(Saved entries)
+===+

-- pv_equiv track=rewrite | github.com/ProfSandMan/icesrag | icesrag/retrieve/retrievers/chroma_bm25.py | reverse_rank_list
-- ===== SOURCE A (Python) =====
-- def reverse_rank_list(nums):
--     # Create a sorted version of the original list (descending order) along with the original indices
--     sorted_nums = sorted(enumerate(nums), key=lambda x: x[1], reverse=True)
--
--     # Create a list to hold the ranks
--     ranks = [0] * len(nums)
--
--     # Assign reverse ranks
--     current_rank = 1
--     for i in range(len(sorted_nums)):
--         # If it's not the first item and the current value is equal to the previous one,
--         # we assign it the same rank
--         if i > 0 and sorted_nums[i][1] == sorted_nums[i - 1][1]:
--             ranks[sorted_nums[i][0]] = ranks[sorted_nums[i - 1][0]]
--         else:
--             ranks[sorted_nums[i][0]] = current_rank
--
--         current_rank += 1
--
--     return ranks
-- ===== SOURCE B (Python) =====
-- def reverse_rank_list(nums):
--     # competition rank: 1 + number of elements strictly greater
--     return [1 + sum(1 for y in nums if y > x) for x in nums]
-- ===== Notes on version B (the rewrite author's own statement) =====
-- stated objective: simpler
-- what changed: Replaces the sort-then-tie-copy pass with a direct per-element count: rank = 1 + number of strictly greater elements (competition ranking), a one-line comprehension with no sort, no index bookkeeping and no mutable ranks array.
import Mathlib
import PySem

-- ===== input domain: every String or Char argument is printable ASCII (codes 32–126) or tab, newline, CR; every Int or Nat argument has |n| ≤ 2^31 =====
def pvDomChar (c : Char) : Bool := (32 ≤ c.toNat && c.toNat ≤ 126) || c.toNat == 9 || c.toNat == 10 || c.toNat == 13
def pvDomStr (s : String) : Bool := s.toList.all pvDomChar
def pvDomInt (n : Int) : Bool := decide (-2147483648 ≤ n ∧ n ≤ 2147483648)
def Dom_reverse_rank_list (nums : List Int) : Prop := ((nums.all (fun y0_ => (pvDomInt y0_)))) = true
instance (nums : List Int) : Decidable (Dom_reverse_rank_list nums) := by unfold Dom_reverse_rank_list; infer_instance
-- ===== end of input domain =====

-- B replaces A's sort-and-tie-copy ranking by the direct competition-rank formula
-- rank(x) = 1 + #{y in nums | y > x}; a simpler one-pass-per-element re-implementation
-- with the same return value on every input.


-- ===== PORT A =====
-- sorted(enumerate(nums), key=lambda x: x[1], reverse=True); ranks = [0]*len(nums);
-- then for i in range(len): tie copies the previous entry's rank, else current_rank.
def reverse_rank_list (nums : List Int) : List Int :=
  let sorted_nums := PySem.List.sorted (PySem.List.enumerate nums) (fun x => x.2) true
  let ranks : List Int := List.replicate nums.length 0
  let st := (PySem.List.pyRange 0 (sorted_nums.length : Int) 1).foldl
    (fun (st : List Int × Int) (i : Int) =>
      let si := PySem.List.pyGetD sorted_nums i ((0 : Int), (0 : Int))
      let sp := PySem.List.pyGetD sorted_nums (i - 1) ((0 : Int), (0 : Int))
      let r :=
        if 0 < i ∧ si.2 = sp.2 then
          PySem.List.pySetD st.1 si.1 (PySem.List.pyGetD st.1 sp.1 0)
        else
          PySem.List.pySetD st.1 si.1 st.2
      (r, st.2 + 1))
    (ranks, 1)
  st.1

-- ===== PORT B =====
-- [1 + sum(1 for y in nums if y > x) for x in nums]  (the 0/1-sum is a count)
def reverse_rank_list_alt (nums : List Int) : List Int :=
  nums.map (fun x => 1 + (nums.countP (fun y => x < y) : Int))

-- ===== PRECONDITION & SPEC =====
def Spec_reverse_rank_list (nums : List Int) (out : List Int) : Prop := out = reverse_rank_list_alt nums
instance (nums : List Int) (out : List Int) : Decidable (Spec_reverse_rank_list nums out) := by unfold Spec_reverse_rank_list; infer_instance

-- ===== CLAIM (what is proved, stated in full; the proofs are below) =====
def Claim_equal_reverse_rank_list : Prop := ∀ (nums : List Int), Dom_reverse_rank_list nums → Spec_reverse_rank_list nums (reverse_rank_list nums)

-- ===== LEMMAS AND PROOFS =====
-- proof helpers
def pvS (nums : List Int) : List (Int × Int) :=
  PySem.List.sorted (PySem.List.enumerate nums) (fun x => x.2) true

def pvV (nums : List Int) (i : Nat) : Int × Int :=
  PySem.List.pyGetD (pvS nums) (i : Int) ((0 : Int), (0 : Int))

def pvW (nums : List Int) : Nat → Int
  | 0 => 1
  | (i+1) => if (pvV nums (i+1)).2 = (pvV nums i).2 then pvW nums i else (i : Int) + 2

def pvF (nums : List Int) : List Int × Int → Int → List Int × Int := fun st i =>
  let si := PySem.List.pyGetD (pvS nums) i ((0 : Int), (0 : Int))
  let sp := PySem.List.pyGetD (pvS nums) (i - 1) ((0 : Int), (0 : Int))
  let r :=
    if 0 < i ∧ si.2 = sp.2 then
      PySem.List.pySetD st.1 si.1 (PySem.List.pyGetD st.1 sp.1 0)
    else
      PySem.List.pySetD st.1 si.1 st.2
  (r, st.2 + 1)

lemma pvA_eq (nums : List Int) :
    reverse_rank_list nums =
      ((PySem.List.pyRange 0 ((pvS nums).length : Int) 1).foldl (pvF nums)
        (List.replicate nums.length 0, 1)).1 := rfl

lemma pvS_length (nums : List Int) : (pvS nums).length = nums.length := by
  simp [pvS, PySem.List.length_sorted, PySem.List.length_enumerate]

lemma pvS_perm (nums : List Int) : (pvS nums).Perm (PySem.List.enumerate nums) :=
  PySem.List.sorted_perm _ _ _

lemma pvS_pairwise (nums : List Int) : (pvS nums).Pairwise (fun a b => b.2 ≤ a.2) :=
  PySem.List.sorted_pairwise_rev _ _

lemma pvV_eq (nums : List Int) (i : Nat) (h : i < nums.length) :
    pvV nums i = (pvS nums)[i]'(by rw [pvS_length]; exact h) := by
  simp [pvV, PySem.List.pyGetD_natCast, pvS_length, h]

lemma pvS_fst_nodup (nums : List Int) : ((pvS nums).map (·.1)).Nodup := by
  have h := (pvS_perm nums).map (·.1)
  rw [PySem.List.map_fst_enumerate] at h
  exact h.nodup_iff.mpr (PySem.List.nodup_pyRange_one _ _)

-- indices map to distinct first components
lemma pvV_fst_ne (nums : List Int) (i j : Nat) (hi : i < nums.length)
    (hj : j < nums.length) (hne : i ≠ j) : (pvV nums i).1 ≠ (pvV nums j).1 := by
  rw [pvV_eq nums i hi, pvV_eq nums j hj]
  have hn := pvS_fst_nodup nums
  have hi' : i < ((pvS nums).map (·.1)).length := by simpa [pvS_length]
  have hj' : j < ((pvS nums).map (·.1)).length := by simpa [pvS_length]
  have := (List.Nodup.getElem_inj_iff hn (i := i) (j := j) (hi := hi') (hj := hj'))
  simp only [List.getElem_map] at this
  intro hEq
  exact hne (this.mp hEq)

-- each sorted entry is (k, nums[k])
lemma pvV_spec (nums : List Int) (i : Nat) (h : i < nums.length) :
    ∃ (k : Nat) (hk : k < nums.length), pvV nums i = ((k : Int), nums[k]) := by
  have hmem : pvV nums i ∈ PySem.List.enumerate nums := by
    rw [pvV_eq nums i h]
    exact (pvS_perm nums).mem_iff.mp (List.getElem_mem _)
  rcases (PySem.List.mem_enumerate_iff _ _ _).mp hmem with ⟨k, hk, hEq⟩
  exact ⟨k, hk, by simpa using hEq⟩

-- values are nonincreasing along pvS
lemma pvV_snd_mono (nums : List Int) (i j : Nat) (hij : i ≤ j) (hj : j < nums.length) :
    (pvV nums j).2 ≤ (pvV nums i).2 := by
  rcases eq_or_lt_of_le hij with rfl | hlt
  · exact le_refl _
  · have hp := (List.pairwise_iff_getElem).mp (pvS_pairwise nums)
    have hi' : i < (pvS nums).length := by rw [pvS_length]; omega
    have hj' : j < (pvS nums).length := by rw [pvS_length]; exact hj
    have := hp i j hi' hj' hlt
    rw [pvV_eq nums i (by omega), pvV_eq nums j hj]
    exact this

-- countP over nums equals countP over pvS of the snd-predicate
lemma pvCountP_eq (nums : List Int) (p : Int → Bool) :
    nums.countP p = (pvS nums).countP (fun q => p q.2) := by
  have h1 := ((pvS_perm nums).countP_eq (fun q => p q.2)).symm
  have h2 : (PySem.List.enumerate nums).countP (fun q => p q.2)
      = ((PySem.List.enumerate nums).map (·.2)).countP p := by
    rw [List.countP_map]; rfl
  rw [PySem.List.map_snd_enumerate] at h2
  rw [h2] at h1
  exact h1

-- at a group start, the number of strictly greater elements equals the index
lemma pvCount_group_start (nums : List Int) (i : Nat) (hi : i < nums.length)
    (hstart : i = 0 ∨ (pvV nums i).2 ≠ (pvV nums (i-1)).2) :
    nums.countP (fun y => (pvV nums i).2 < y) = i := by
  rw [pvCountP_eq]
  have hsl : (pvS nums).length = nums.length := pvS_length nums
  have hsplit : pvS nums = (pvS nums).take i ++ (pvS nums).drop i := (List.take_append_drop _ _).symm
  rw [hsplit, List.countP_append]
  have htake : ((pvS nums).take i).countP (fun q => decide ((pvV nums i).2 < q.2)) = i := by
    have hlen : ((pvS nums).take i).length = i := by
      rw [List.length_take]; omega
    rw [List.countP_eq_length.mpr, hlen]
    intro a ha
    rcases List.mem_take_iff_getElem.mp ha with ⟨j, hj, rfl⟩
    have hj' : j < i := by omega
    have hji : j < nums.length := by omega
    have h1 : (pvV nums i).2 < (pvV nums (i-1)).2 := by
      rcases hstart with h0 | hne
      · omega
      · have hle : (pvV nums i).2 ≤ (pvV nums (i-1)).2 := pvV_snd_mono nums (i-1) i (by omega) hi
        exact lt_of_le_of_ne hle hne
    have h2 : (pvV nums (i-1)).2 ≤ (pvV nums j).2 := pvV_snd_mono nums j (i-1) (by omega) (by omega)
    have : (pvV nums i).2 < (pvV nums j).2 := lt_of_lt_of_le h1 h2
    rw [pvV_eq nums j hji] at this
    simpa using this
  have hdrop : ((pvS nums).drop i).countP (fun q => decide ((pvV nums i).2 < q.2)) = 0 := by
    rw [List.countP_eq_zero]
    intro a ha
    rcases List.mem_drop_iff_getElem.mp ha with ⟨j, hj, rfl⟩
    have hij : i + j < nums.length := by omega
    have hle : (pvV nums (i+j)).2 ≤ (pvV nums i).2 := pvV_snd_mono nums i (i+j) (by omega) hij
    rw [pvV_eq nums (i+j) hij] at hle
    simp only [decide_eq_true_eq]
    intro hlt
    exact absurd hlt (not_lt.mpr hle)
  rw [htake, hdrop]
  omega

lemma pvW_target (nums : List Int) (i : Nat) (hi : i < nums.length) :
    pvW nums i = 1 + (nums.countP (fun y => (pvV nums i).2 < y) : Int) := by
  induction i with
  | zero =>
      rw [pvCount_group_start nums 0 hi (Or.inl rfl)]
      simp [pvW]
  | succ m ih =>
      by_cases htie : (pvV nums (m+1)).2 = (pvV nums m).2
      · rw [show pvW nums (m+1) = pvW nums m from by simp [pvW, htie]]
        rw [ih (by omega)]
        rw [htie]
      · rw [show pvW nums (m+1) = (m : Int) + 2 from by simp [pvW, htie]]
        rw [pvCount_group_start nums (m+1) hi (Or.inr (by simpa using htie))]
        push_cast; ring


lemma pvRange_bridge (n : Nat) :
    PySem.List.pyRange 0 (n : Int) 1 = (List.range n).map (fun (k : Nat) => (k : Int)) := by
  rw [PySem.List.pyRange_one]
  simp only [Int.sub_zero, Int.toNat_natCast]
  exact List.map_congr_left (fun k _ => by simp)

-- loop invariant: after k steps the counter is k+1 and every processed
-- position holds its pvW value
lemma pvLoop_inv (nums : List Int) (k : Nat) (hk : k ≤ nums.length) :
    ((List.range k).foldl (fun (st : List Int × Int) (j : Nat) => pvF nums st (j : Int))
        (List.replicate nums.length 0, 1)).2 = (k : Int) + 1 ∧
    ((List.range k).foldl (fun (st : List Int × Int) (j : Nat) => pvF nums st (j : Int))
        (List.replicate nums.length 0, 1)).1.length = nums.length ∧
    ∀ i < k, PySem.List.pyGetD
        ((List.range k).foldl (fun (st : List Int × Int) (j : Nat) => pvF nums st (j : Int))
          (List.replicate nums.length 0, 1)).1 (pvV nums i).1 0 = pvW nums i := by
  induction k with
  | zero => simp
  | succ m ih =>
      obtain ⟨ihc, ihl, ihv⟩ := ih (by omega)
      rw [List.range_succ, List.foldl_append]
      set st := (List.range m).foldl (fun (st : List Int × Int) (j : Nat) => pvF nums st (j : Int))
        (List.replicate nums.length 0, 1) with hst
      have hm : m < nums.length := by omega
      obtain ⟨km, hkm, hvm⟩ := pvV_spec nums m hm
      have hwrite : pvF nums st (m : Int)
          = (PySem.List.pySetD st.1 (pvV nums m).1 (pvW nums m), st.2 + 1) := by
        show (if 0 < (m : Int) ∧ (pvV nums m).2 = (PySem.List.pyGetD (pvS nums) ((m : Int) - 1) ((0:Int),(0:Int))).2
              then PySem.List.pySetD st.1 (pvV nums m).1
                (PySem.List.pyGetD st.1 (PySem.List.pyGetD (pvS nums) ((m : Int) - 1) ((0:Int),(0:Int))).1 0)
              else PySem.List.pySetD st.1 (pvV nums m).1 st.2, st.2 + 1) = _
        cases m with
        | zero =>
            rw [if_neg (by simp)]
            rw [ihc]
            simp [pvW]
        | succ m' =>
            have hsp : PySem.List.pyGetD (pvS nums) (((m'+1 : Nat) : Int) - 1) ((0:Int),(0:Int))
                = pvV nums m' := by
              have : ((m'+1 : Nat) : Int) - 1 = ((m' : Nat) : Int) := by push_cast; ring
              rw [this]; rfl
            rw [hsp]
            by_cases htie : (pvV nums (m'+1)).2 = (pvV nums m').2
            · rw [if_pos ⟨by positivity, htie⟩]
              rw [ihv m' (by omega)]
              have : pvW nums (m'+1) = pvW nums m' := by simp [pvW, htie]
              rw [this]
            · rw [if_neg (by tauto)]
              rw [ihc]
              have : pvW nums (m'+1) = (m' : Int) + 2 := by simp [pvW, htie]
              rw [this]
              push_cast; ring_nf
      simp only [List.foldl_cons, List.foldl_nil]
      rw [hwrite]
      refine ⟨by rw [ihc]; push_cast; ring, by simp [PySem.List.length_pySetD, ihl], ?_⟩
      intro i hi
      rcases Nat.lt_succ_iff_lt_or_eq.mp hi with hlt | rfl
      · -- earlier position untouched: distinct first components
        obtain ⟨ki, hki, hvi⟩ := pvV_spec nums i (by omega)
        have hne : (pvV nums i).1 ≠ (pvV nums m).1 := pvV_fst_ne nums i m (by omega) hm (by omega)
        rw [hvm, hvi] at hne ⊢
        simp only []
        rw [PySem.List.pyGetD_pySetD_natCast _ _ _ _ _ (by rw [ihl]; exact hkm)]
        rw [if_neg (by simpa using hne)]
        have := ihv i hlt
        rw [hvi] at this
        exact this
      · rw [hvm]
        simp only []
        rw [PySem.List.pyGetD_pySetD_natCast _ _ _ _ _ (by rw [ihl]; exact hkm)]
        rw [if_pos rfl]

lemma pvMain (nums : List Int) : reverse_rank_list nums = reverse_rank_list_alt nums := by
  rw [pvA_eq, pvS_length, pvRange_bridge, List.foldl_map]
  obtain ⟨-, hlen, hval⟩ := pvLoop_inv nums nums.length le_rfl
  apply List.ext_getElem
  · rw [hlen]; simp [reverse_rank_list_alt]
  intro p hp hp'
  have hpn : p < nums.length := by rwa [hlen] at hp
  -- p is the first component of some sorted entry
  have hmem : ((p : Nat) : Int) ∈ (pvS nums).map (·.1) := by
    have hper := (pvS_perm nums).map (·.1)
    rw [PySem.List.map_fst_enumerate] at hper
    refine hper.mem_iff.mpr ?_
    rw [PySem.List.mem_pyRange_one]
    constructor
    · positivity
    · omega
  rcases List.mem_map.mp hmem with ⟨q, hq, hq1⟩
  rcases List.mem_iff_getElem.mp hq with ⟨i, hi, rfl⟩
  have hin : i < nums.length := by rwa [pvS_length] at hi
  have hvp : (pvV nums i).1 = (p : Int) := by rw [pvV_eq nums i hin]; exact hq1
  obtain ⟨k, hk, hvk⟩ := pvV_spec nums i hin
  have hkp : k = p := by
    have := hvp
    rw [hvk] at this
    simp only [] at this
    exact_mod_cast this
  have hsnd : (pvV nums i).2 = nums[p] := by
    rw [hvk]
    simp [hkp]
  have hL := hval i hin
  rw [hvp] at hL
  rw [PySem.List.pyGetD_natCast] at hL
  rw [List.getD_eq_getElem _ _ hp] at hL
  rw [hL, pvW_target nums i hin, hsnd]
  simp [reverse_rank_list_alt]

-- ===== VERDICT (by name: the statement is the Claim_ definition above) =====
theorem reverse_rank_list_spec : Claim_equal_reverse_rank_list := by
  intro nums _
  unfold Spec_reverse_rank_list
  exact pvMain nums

+===+

Assignment |
Go to the line with "have hkp : k = p := by" in the entries above and repeat every line from there through the line with "-- ===== VERDICT", exactly and with no other text.

Your response |
  have hkp : k = p := by
    have := hvp
    rw [hvk] at this
    simp only [] at this
    exact_mod_cast this
  have hsnd : (pvV nums i).2 = nums[p] := by
    rw [hvk]
    simp [hkp]
  have hL := hval i hin
  rw [hvp] at hL
  rw [PySem.List.pyGetD_natCast] at hL
  rw [List.getD_eq_getElem _ _ hp] at hL
  rw [hL, pvW_target nums i hin, hsnd]
  simp [reverse_rank_list_alt]

-- ===== VERDICT (by name: the statement is the Claim_ definition above) =====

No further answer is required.